The AI software, however, was found to be sensitive to the quality of the overall image and the presence of artifacts in our dataset. Optimal image quality and typical prostate shape are needed for successful prostate segmentation algorithms. Well-defined margins are also necessary for accurate results. A user can manually correct a segmented contour if the segmentation is incorrect, but this will add to the reporting time. Further, the image analysis algorithm also requires adequate image quality to produce a colorimetric map that is accurate and contrasted sufficiently to show suspicious foci.

There are several limitations to this study, including the retrospective single-center nature of this study. Secondly, the PI-RADS scoring system was used to classify lesions using bpMRI, even though the score was originally designed to make full use of the entire mpMRI protocol. Therefore, a full agreement between bpMRI and mpMRI may not be feasible in all cases. Furthermore, the diagnostic performance was assessed in terms of detection rate for those lesions that underwent targeted biopsy. Consequently, it is not possible to estimate the true diagnostic accuracy of all readers, since we may have missed lesions at mpMRI that never underwent targeted biopsy. A true assessment of the diagnostic accuracy would require all patients to have a histology report and/or a relatively long period of clinical and radiological follow-up. In addition, it is highly probable that the performance of the inexperienced reader likely improved during the data collection stage; therefore, the calculated inter-reader agreement and detection rate represent an average representative value along the radiologist’s learning curve.

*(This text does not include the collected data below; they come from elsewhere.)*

-- pv_equiv track=rewrite | github.com/toolwright/toolwright | toolwright/core/network_safety.py | host_matches_allowlist
-- ===== SOURCE A (Python) =====
-- def normalize_host_for_allowlist(value: str) -> str:
--     """Normalize a host string for allowlist comparison.
--
--     * Lowercases
--     * Strips trailing dot (DNS FQDN form)
--     * Strips IPv6 brackets (``[::1]`` → ``::1``)
--     * Strips port (``host:443`` → ``host``, ``[::1]:443`` → ``::1``)
--     """
--     raw = value.strip().lower().rstrip(".")
--     if not raw:
--         return ""
--
--     # Bracketed IPv6: [::1]:8443 or [::1]
--     if raw.startswith("["):
--         closing = raw.find("]")
--         if closing > 0:
--             return raw[1:closing]
--         return raw
--
--     # host:port — only when there is exactly one colon (avoid splitting IPv6).
--     if raw.count(":") == 1:
--         host, port = raw.rsplit(":", 1)
--         if port.isdigit():
--             return host
--
--     return raw
--
-- def host_matches_allowlist(host: str, allowed_hosts: set[str]) -> bool:
--     """Check whether *host* matches any entry in *allowed_hosts*.
--
--     Both the candidate and each pattern are normalized before comparison.
--     Wildcard patterns like ``*.example.com`` match one level of subdomain.
--     """
--     normalized_host = normalize_host_for_allowlist(host)
--     for raw_pattern in allowed_hosts:
--         pattern = normalize_host_for_allowlist(raw_pattern)
--         if not pattern:
--             continue
--         if pattern.startswith("*."):
--             suffix = pattern[2:]
--             if not suffix:
--                 continue
--             if (
--                 normalized_host.endswith(f".{suffix}")
--                 and normalized_host.count(".") == suffix.count(".") + 1
--             ):
--                 return True
--             continue
--         if normalized_host == pattern:
--             return True
--     return False
-- ===== SOURCE B (Python) =====
-- def normalize_host_for_allowlist(value: str) -> str:
--     raw = value.strip().lower().rstrip(".")
--     if not raw:
--         return ""
--     if raw.startswith("["):
--         closing = raw.find("]")
--         if closing > 0:
--             return raw[1:closing]
--         return raw
--     if raw.count(":") == 1:
--         host, port = raw.rsplit(":", 1)
--         if port.isdigit():
--             return host
--     return raw
--
--
-- def host_matches_allowlist(host, allowed_hosts) -> bool:
--     # Build an index once: exact patterns and wildcard parent-domain suffixes.
--     exact = set()
--     wild = set()
--     for raw_pattern in allowed_hosts:
--         pattern = normalize_host_for_allowlist(raw_pattern)
--         if not pattern:
--             continue
--         if pattern.startswith("*."):
--             if pattern[2:]:
--                 wild.add(pattern[2:])
--         else:
--             exact.add(pattern)
--     h = normalize_host_for_allowlist(host)
--     if h in exact:
--         return True
--     if "." in h:
--         return h.split(".", 1)[1] in wild
--     return False
-- ===== Notes on version B (the rewrite author's own statement) =====
-- stated objective: alternative
-- what changed: B replaces A's per-pattern loop with its endswith/dot-count wildcard scan by a single indexing pass that builds an exact-match set and a wildcard parent-domain-suffix set, then decides membership by one exact lookup plus one lookup of the host's parent domain (split('.',1)).
import Mathlib
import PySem

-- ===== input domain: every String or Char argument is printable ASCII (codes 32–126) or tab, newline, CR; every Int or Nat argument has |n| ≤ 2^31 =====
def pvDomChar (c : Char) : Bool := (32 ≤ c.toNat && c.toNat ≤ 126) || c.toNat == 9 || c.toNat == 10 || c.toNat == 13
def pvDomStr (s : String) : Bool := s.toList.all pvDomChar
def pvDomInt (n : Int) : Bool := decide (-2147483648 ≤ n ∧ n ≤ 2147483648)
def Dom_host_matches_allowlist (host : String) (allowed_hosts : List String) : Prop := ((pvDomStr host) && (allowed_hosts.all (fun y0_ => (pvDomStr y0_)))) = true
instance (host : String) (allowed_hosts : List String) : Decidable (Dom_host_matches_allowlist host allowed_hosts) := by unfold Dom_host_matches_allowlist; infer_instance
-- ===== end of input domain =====

-- B replaces A's per-pattern endswith/dot-count scan by one indexing pass (exact-match set +
-- wildcard parent-domain suffix set) and a parent-domain lookup; objective: alternative/idiomatic.

-- ===== PORT A =====
-- shared helper normalize_host_for_allowlist, on List Char.
-- raw.rstrip(".") ported by hand (exact: strip the trailing run of '.'):
def pvRstripDot (cs : List Char) : List Char := (cs.reverse.dropWhile (· == '.')).reverse

def pvNorm (value : List Char) : List Char :=
  let raw := pvRstripDot (PySem.Chars.lower (PySem.Chars.strip value))
  if raw = [] then []
  else if PySem.Chars.startswith raw ['['] then
    let closing := PySem.Chars.find raw [']']
    if 0 < closing then PySem.List.slice raw (some 1) (some closing) else raw
  else if PySem.Chars.count raw [':'] = 1 then
    -- raw.rsplit(":", 1) ported by hand: with exactly one ':' it splits at that colon
    let h := raw.takeWhile (· ≠ ':')
    let port := (raw.dropWhile (· ≠ ':')).tail
    if PySem.Chars.strIsdigit port then h else raw
  else raw

def pvLoopA (nh : List Char) : List (List Char) → Bool
  | [] => false
  | raw_pattern :: rest =>
    let pattern := pvNorm raw_pattern
    if pattern = [] then pvLoopA nh rest
    else if PySem.Chars.startswith pattern ['*', '.'] then
      let suffix := PySem.List.slice pattern (some 2) none
      if suffix = [] then pvLoopA nh rest
      else if PySem.Chars.endswith nh ('.' :: suffix)
              && (PySem.Chars.count nh ['.'] == PySem.Chars.count suffix ['.'] + 1) then true
      else pvLoopA nh rest
    else if nh = pattern then true
    else pvLoopA nh rest

def host_matches_allowlist (host : String) (allowed_hosts : List String) : Bool :=
  pvLoopA (pvNorm host.toList) (allowed_hosts.map String.toList)

-- ===== PORT B =====
def pvStep (st : PySem.Set (List Char) × PySem.Set (List Char)) (raw_pattern : List Char) :
    PySem.Set (List Char) × PySem.Set (List Char) :=
  let pattern := pvNorm raw_pattern
  if pattern = [] then st
  else if PySem.Chars.startswith pattern ['*', '.'] then
    if pattern.drop 2 = [] then st else (st.1, PySem.Set.add st.2 (pattern.drop 2))
  else (PySem.Set.add st.1 pattern, st.2)

-- h.split(".", 1)[1] (guarded by "." in h) ported by hand: everything after the first '.'
def pvParent (h : List Char) : List Char := (h.dropWhile (· ≠ '.')).tail

def host_matches_allowlist_alt (host : String) (allowed_hosts : List String) : Bool :=
  let sets := (allowed_hosts.map String.toList).foldl pvStep (PySem.Set.empty, PySem.Set.empty)
  let h := pvNorm host.toList
  if PySem.Set.contains sets.1 h then true
  else if PySem.Chars.isIn ['.'] h then PySem.Set.contains sets.2 (pvParent h)
  else false

-- ===== PRECONDITION & SPEC =====
def Spec_host_matches_allowlist (host : String) (allowed_hosts : List String) (out : Bool) : Prop := out = host_matches_allowlist_alt host allowed_hosts
instance (host : String) (allowed_hosts : List String) (out : Bool) : Decidable (Spec_host_matches_allowlist host allowed_hosts out) := by unfold Spec_host_matches_allowlist; infer_instance

-- ===== CLAIM (what is proved, stated in full; the proofs are below) =====
def Claim_equal_host_matches_allowlist : Prop := ∀ (host : String) (allowed_hosts : List String), Dom_host_matches_allowlist host allowed_hosts → Spec_host_matches_allowlist host allowed_hosts (host_matches_allowlist host allowed_hosts)

-- ===== LEMMAS AND PROOFS =====

-- B's final check, abstracted over the accumulated sets
def pvCheck (h : List Char) (st : PySem.Set (List Char) × PySem.Set (List Char)) : Bool :=
  if PySem.Set.contains st.1 h then true
  else if PySem.Chars.isIn ['.'] h then PySem.Set.contains st.2 (pvParent h)
  else false

theorem pvCountGoSingle (t : List Char) (acc : Nat) :
    PySem.Chars.count.go ['.'] t.length t acc = acc + t.count '.' := by
  induction t generalizing acc with
  | nil => simp [PySem.Chars.count.go]
  | cons c t ih =>
    show PySem.Chars.count.go ['.'] (t.length + 1) (c :: t) acc = _
    rw [PySem.Chars.count.go]
    by_cases hc : c = '.'
    · subst hc; simp [List.isPrefixOf, ih]; omega
    · simp [List.isPrefixOf, hc, ih, Ne.symm hc]

theorem pvCountDot (h : List Char) : PySem.Chars.count h ['.'] = h.count '.' := by
  cases h with
  | nil => rfl
  | cons c t => simpa [PySem.Chars.count] using pvCountGoSingle (c :: t) 0

theorem pvDropWhile_mem (h : List Char) (hm : '.' ∈ h) :
    h.dropWhile (· ≠ '.') = '.' :: pvParent h := by
  induction h with
  | nil => cases hm
  | cons c t ih =>
    by_cases hc : c = '.'
    · subst hc; simp [pvParent]
    · have hmt : '.' ∈ t := by cases hm with
        | head => exact absurd rfl hc
        | tail _ h => exact h
      simp only [List.dropWhile_cons, pvParent, ne_eq, hc, not_false_eq_true, decide_true]
      exact ih hmt

-- the wildcard test equivalence: endswith + dot-count  ==  has-dot + parent-equals
theorem pvWildEq (h s : List Char) :
    (PySem.Chars.endswith h ('.' :: s)
      && (PySem.Chars.count h ['.'] == PySem.Chars.count s ['.'] + 1))
    = (PySem.Chars.isIn ['.'] h && (pvParent h == s)) := by
  rw [pvCountDot, pvCountDot]
  rcases Bool.eq_false_or_eq_true (PySem.Chars.isIn ['.'] h) with hin | hin
  case inr =>
    -- no dot in h: both sides false
    have hnm : '.' ∉ h := by
      intro hm
      obtain ⟨u, v, rfl⟩ := List.append_of_mem hm
      have hinf : (['.'] : List Char) <:+: u ++ '.' :: v := ⟨u, v, by simp⟩
      rw [(PySem.Chars.isIn_iff_infix _ _).2 hinf] at hin; cases hin
    rw [hin]
    simp only [Bool.false_and, Bool.and_eq_false_imp]
    intro hend
    have hsuf : ('.' :: s) <:+ h := (PySem.Chars.endswith_iff _ _).1 hend
    obtain ⟨u, rfl⟩ := hsuf
    exact absurd (by simp) hnm
  case inl =>
    have hm : '.' ∈ h := by
      obtain ⟨u, v, rfl⟩ := (PySem.Chars.isIn_iff_infix _ _).1 hin
      simp
    rw [hin, Bool.true_and]
    have hsplit := List.takeWhile_append_dropWhile (p := fun c => decide (c ≠ '.')) (l := h)
    have hdw := pvDropWhile_mem h hm
    have htw : ('.' : Char) ∉ h.takeWhile (· ≠ '.') := by
      intro hx
      have := List.mem_takeWhile_imp hx
      simp at this
    cases hpe : (pvParent h == s) with
    | true =>
      have hps : pvParent h = s := by simpa using hpe
      rw [← hsplit, hdw, hps]
      simp only [Bool.and_eq_true, beq_iff_eq]
      constructor
      · exact (PySem.Chars.endswith_iff _ _).2 (List.suffix_append _ _)
      · have h0 : List.count '.' (h.takeWhile (· ≠ '.')) = 0 := List.count_eq_zero.2 htw
        simp only [List.count_append, List.count_cons_self]
        simp at h0 ⊢
        omega
    | false =>
      simp only [Bool.and_eq_false_imp]
      intro hend
      have hsuf : ('.' :: s) <:+ h := (PySem.Chars.endswith_iff _ _).1 hend
      obtain ⟨u, hu⟩ := hsuf
      by_cases hcu : '.' ∈ u
      · -- a dot in u: counts cannot match
        rw [← hu]
        simp only [List.count_append, List.count_cons_self, beq_eq_false_iff_ne, ne_eq]
        have : 1 ≤ u.count '.' := List.one_le_count_iff.2 hcu
        omega
      · -- no dot in u: parent = s, contradicting hpe
        exfalso
        have hds : h.dropWhile (· ≠ '.') = '.' :: s := by
          rw [← hu, List.dropWhile_append]
          have hdu : u.dropWhile (fun c => decide (c ≠ '.')) = [] := by
            rw [List.dropWhile_eq_nil_iff]
            intro x hx
            simp only [ne_eq, decide_eq_true_eq]
            intro hxe
            exact hcu (hxe ▸ hx)
          simp only [hdu, List.isEmpty_nil, if_true]
          simp
        have hps : pvParent h = s := by
          have h2 := hdw.symm.trans hds
          simpa using h2
        rw [hps] at hpe
        simp at hpe

theorem pvCheck_step (h : List Char) (st : PySem.Set (List Char) × PySem.Set (List Char)) (p : List Char) :
    pvCheck h (pvStep st p) = (pvCheck h st || pvLoopA h [p]) := by
  have hslice : PySem.List.slice (pvNorm p) (some 2) none = (pvNorm p).drop 2 := by
    simp only [Nat.ofNat_nonneg, PySem.List.slice_from, Int.reduceToNat]
  by_cases h1 : pvNorm p = []
  · simp [pvStep, pvLoopA, h1]
  by_cases h2 : PySem.Chars.startswith (pvNorm p) ['*', '.'] = true
  · by_cases h3 : (pvNorm p).drop 2 = []
    · simp [pvStep, pvLoopA, h1, h2, hslice, h3]
    · have hW := pvWildEq h ((pvNorm p).drop 2)
      simp only [pvStep, pvLoopA, pvCheck, hslice, if_neg h1, if_pos h2, if_neg h3]
      cases hc1 : PySem.Set.contains st.1 h <;>
        cases hc2 : PySem.Chars.isIn ['.'] h <;>
        cases hc3 : PySem.Set.contains st.2 (pvParent h) <;>
          simp_all
  · cases hc1 : PySem.Set.contains st.1 h <;>
      cases hc2 : PySem.Chars.isIn ['.'] h <;>
      cases hc3 : PySem.Set.contains st.2 (pvParent h) <;>
        simp_all [pvStep, pvLoopA, pvCheck]

theorem pvCheck_foldl (h : List Char) (l : List (List Char))
    (st : PySem.Set (List Char) × PySem.Set (List Char)) :
    pvCheck h (l.foldl pvStep st) = (pvCheck h st || pvLoopA h l) := by
  induction l generalizing st with
  | nil => simp [pvLoopA]
  | cons p rest ih =>
    show pvCheck h ((rest.foldl pvStep (pvStep st p))) = _
    rw [ih, pvCheck_step]
    cases hA : pvLoopA h [p] <;> cases hc : pvCheck h st <;>
      simp_all [pvLoopA] <;> split_ifs at * <;> simp_all

-- ===== VERDICT (by name: the statement is the Claim_ definition above) =====
theorem host_matches_allowlist_spec : Claim_equal_host_matches_allowlist := by
  intro host allowed_hosts _
  show _ = _
  unfold host_matches_allowlist host_matches_allowlist_alt
  show pvLoopA (pvNorm host.toList) _
      = pvCheck (pvNorm host.toList)
          (List.foldl pvStep (PySem.Set.empty, PySem.Set.empty) (allowed_hosts.map String.toList))
  rw [pvCheck_foldl]
  simp [pvCheck, PySem.Set.empty, PySem.Set.contains]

Lastly, all prostate MRI scans used in the study were obtained from a high-volume referral center with extensive experience in prostate MRI and an optimized acquisition protocol. Considering that the AI-based algorithms are quite sensitive to artifacts and degradation of image quality, the findings of this study might not be generalized to different clinical settings.

Future studies should determine whether Quantib Prostate can facilitate a faster learning curve for radiologists with limited experience in genitourinary radiology. In addition, the impact of the use of Quantib Prostate could be investigated for mpMRI in upcoming studies.

Conclusions

In conclusion, in both experienced and inexperienced readers, the deep learning-based software Quantib Prostate was associated with slightly higher inter-reader agreement with mpMRI. Both the use of Quantib and quantitative ADC achieved similar diagnostic performance in terms of detection rate compared to using only bpMRI sequences. When using Quantib Prostate, both experienced and inexperienced readers could report bpMRI scans in a shorter amount of time.